--- Working data Enclosed Below ---

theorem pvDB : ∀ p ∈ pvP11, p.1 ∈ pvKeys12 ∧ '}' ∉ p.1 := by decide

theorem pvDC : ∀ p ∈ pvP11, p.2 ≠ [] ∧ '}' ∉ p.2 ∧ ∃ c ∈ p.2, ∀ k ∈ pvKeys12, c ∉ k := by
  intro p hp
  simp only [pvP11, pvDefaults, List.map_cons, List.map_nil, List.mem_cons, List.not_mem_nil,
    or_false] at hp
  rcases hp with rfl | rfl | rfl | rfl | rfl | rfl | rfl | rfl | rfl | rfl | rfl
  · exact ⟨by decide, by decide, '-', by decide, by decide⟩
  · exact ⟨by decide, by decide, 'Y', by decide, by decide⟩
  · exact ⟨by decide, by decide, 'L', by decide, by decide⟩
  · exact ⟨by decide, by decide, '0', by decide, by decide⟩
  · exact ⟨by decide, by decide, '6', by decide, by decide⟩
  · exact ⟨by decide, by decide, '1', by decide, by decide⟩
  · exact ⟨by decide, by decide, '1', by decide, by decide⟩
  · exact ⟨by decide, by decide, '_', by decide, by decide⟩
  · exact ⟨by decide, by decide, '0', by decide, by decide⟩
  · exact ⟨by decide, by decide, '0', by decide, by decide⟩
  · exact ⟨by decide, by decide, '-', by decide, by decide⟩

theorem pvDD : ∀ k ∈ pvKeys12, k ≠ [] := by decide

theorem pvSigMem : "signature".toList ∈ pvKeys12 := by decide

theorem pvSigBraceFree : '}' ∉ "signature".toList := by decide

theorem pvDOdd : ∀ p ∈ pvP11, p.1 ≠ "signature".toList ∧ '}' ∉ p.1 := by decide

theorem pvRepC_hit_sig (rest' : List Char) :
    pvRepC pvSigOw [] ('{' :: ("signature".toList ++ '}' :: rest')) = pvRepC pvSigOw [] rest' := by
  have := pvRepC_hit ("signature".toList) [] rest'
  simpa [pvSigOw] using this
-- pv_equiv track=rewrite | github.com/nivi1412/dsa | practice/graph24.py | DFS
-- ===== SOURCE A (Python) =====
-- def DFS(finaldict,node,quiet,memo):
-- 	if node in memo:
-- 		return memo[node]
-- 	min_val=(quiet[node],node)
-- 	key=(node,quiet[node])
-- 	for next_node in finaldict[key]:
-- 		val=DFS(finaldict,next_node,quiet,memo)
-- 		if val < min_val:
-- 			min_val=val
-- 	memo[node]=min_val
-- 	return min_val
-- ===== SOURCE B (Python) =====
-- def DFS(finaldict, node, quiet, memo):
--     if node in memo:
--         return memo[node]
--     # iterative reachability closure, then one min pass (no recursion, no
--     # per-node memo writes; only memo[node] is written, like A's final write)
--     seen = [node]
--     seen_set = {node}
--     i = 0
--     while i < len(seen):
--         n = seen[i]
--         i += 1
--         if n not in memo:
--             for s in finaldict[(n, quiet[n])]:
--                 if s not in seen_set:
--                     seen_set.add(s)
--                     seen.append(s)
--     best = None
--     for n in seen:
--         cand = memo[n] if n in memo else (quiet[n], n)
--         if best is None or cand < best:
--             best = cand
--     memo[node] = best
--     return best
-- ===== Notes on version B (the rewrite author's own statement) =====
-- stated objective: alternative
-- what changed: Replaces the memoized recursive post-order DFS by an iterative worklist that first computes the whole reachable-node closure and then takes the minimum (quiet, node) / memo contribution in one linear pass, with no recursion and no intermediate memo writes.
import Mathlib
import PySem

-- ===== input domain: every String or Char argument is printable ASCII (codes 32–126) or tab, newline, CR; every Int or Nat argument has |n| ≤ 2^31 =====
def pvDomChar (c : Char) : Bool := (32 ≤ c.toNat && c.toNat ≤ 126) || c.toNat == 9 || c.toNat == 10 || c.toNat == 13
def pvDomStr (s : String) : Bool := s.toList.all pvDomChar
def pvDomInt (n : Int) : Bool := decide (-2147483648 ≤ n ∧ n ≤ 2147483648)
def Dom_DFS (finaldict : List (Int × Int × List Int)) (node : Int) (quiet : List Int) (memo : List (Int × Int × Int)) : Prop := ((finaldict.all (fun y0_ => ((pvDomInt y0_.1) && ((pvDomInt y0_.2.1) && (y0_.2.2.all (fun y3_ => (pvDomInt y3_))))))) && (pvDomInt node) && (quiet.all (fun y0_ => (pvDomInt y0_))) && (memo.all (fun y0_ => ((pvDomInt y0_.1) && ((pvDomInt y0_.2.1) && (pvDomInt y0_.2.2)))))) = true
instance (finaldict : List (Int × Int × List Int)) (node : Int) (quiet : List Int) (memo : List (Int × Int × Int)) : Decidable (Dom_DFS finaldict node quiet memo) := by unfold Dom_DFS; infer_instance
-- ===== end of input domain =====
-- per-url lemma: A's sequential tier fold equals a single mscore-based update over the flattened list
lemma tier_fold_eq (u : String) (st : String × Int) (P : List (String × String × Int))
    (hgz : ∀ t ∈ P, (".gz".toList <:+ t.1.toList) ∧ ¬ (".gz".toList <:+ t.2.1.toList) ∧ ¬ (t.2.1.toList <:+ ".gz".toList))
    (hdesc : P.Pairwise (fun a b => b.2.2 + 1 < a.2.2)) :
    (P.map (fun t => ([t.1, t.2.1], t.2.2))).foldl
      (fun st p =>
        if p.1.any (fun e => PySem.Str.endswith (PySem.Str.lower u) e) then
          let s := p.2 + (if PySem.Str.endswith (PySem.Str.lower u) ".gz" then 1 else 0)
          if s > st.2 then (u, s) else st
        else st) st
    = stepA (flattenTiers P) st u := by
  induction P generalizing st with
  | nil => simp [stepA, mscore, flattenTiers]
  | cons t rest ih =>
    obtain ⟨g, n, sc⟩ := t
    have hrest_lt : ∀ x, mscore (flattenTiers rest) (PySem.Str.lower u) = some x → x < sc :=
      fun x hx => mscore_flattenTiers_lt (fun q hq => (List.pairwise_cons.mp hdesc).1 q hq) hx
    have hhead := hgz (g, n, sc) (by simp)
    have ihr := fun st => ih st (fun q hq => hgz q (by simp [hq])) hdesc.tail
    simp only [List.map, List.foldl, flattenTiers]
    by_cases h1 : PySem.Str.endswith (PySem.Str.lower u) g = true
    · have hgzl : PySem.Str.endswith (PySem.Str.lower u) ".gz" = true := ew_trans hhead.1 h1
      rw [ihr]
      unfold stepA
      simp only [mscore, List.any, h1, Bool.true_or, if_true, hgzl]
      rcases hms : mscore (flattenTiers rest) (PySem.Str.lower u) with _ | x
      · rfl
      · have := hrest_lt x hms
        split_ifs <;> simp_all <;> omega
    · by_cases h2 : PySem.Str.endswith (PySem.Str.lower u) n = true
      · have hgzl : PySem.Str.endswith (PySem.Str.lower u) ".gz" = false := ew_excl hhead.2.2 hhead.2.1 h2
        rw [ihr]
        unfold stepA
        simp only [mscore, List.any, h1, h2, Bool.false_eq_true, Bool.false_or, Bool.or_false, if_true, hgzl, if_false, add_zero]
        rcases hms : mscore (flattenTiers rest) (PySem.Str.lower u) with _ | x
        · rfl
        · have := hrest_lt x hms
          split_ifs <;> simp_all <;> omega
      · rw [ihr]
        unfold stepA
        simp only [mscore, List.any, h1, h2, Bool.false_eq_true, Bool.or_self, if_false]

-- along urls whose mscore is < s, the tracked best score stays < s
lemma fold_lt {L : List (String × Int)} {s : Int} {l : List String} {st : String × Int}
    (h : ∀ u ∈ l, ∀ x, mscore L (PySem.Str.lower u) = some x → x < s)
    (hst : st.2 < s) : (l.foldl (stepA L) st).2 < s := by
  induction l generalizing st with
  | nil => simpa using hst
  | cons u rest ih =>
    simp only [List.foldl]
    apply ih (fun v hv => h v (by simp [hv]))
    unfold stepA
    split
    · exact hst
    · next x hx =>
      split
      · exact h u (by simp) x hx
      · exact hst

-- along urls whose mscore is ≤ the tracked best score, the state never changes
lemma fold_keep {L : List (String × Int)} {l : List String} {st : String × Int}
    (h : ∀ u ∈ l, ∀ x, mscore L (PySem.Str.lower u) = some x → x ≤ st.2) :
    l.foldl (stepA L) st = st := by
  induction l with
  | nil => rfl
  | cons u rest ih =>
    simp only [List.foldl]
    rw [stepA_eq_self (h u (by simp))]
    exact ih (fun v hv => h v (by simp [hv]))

--- End of Enclosed Working data ---

### To do
How many lines in the data above hold the word "closure"? Answer with the number alone.

### Result below
2